TASK DIRECTIONS:
Identify all lines in the listing that include the word "some", and copy them out.

GIVEN DATA:
====================
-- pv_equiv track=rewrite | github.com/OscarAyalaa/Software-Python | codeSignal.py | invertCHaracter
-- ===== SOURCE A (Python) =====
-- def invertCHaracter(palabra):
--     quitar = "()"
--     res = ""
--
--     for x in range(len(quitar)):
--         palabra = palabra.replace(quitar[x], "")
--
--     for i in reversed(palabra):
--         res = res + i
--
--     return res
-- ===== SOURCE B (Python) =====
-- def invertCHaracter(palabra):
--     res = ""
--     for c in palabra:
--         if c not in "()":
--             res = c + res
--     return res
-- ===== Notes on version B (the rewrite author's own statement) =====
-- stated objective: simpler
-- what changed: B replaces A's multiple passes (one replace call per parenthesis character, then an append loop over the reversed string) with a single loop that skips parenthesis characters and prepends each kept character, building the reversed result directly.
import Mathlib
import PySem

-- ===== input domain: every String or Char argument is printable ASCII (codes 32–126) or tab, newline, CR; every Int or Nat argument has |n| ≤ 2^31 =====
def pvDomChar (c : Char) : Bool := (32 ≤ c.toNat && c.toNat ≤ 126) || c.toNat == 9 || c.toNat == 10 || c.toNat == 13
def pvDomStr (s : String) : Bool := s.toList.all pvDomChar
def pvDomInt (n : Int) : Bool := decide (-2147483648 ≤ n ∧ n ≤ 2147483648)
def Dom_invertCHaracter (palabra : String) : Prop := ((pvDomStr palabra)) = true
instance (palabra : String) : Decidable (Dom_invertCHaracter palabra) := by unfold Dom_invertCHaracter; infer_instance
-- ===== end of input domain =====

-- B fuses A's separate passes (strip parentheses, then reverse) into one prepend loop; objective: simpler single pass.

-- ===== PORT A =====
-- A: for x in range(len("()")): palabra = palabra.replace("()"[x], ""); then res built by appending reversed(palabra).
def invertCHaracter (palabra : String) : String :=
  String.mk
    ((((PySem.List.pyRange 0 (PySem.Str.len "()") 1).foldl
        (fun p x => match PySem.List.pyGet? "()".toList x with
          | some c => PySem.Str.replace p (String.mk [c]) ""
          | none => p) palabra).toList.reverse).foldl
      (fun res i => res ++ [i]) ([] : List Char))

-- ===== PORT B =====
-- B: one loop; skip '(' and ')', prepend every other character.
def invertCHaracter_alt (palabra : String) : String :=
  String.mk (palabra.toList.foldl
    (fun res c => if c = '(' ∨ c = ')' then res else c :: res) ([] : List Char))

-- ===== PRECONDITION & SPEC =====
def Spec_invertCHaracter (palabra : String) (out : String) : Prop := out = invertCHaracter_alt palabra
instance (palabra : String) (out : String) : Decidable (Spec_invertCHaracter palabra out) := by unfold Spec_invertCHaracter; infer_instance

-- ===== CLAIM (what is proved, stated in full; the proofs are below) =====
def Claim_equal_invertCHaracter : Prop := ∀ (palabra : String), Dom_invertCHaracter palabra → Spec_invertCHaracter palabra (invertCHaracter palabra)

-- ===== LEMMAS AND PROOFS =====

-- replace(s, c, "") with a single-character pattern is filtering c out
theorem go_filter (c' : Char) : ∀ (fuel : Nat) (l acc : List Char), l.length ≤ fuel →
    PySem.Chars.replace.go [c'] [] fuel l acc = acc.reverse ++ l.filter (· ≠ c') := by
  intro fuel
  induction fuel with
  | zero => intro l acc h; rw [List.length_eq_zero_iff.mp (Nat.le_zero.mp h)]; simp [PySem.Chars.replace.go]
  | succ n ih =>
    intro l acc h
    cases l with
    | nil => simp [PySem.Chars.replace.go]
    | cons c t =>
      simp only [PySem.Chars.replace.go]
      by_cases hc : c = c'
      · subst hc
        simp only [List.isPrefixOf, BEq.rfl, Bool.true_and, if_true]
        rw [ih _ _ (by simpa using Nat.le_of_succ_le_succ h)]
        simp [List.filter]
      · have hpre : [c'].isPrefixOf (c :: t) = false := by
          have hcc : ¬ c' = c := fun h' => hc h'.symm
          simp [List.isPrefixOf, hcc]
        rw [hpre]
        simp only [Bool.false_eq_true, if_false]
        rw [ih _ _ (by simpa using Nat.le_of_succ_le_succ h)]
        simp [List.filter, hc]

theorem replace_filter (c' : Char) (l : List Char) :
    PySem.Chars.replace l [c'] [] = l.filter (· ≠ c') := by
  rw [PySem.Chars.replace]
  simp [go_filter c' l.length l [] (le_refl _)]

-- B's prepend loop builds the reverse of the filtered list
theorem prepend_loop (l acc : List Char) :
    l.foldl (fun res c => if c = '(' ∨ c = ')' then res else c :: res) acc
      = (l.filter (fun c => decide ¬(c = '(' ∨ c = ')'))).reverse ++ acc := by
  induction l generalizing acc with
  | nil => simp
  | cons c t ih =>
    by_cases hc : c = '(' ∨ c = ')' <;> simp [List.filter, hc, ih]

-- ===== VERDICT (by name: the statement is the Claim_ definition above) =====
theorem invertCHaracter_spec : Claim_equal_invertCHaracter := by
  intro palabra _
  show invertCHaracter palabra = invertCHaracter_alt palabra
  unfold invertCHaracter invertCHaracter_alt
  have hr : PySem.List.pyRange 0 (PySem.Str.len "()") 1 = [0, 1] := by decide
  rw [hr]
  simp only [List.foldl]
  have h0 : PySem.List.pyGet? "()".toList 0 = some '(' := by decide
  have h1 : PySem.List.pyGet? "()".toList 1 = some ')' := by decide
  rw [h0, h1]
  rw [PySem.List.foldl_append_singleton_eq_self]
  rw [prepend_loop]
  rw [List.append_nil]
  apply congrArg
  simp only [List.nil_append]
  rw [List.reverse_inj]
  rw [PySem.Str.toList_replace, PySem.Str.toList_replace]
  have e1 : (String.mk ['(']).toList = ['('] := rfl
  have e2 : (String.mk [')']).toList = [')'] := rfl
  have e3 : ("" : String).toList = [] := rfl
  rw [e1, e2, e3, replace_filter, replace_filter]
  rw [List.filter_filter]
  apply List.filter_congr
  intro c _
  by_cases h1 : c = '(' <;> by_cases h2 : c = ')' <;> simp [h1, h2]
====================
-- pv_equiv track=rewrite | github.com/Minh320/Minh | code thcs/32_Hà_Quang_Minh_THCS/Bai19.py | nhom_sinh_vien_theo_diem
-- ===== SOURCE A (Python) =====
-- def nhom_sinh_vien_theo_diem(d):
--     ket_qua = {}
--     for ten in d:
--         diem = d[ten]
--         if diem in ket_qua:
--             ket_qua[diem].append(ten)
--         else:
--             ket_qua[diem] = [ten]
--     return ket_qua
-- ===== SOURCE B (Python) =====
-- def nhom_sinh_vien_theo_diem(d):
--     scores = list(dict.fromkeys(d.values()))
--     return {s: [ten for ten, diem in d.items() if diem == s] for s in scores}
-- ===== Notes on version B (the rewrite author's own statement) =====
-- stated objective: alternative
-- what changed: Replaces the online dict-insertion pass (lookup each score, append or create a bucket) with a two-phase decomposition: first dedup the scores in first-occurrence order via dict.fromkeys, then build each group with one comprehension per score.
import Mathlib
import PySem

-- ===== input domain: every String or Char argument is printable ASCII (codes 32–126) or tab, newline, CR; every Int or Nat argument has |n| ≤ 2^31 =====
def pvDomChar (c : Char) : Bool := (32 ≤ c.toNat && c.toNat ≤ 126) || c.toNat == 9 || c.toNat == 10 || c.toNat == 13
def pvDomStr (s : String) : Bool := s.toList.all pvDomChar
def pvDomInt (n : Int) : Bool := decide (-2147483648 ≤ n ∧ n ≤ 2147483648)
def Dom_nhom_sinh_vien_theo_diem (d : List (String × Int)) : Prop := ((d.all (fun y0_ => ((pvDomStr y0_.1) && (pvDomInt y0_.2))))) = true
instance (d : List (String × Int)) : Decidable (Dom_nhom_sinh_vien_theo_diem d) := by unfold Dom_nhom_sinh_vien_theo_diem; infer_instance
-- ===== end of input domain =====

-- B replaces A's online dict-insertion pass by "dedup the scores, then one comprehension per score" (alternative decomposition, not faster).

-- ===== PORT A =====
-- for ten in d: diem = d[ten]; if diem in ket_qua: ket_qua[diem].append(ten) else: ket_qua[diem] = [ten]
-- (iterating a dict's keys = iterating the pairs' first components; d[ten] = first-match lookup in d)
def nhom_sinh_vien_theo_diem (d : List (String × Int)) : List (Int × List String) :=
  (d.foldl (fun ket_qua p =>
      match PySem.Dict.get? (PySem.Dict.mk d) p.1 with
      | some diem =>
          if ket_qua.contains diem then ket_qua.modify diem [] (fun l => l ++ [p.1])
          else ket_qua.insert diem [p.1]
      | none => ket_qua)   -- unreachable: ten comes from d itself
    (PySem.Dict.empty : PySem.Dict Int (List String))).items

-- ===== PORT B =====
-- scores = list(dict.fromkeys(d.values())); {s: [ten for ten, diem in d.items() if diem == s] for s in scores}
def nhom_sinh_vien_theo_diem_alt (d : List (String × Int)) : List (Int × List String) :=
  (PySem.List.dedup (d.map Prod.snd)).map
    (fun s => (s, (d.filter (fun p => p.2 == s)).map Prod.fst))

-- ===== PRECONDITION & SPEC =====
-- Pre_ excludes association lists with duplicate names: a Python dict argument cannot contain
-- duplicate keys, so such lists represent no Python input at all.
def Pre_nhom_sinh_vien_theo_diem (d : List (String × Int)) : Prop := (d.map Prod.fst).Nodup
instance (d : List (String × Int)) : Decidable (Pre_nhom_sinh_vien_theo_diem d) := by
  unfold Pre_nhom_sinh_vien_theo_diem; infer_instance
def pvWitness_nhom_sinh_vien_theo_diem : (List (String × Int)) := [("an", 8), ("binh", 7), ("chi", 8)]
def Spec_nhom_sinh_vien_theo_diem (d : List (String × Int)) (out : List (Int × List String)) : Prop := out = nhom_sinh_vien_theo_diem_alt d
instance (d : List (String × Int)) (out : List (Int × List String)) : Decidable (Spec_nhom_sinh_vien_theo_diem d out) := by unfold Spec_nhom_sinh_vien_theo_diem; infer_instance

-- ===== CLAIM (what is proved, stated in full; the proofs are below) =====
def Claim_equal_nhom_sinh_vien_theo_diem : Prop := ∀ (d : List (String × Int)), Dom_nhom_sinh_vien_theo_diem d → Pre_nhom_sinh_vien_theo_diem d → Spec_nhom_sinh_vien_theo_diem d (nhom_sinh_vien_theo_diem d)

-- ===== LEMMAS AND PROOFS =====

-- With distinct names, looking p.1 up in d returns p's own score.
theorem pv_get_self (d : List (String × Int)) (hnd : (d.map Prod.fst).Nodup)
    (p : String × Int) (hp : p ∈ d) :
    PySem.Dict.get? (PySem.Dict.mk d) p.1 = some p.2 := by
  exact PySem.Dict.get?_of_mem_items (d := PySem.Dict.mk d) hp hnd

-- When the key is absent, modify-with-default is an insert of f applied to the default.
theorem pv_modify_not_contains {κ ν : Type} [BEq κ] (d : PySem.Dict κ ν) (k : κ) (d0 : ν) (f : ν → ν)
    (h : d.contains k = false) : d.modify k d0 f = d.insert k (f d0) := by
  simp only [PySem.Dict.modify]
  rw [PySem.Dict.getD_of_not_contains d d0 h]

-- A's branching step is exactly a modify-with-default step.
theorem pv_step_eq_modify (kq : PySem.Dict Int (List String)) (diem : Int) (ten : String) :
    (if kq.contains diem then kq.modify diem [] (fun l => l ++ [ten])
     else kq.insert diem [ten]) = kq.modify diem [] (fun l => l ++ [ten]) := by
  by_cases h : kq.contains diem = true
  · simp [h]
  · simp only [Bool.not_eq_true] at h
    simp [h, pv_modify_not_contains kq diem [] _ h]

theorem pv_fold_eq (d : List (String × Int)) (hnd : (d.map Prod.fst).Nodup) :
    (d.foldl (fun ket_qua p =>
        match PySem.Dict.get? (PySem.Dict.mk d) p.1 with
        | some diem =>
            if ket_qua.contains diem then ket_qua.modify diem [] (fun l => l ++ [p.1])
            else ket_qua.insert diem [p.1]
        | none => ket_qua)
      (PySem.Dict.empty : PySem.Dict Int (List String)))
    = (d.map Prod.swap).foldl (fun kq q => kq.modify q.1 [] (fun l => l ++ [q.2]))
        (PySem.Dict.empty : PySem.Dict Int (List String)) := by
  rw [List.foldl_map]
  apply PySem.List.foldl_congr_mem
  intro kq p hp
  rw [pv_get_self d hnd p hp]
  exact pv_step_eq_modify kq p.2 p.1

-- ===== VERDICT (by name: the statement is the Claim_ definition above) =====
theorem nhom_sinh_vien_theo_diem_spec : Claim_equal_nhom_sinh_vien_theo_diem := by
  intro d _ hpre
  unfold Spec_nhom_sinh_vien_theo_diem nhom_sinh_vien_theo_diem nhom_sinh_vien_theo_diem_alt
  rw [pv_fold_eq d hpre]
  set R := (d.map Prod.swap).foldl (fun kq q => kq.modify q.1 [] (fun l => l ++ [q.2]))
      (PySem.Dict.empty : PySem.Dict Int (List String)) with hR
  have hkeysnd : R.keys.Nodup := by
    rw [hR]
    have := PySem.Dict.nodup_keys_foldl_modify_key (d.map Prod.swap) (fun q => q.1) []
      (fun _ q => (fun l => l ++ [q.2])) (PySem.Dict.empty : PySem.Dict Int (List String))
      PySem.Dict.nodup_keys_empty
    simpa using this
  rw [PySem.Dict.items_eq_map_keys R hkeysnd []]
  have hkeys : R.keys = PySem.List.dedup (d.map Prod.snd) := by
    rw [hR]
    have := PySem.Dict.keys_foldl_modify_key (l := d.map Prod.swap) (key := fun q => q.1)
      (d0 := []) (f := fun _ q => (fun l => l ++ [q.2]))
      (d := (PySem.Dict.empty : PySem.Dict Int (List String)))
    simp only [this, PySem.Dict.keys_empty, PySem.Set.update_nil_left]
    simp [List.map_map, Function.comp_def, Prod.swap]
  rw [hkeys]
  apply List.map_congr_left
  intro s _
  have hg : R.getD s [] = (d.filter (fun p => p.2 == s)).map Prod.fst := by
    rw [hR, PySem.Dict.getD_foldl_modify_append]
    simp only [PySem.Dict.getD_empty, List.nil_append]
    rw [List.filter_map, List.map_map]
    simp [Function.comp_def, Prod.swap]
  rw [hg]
====================
EXPECTED ANSWER:
          | some c => PySem.Str.replace p (String.mk [c]) ""
  have h0 : PySem.List.pyGet? "()".toList 0 = some '(' := by decide
  have h1 : PySem.List.pyGet? "()".toList 1 = some ')' := by decide
      | some diem =>
    PySem.Dict.get? (PySem.Dict.mk d) p.1 = some p.2 := by
        | some diem =>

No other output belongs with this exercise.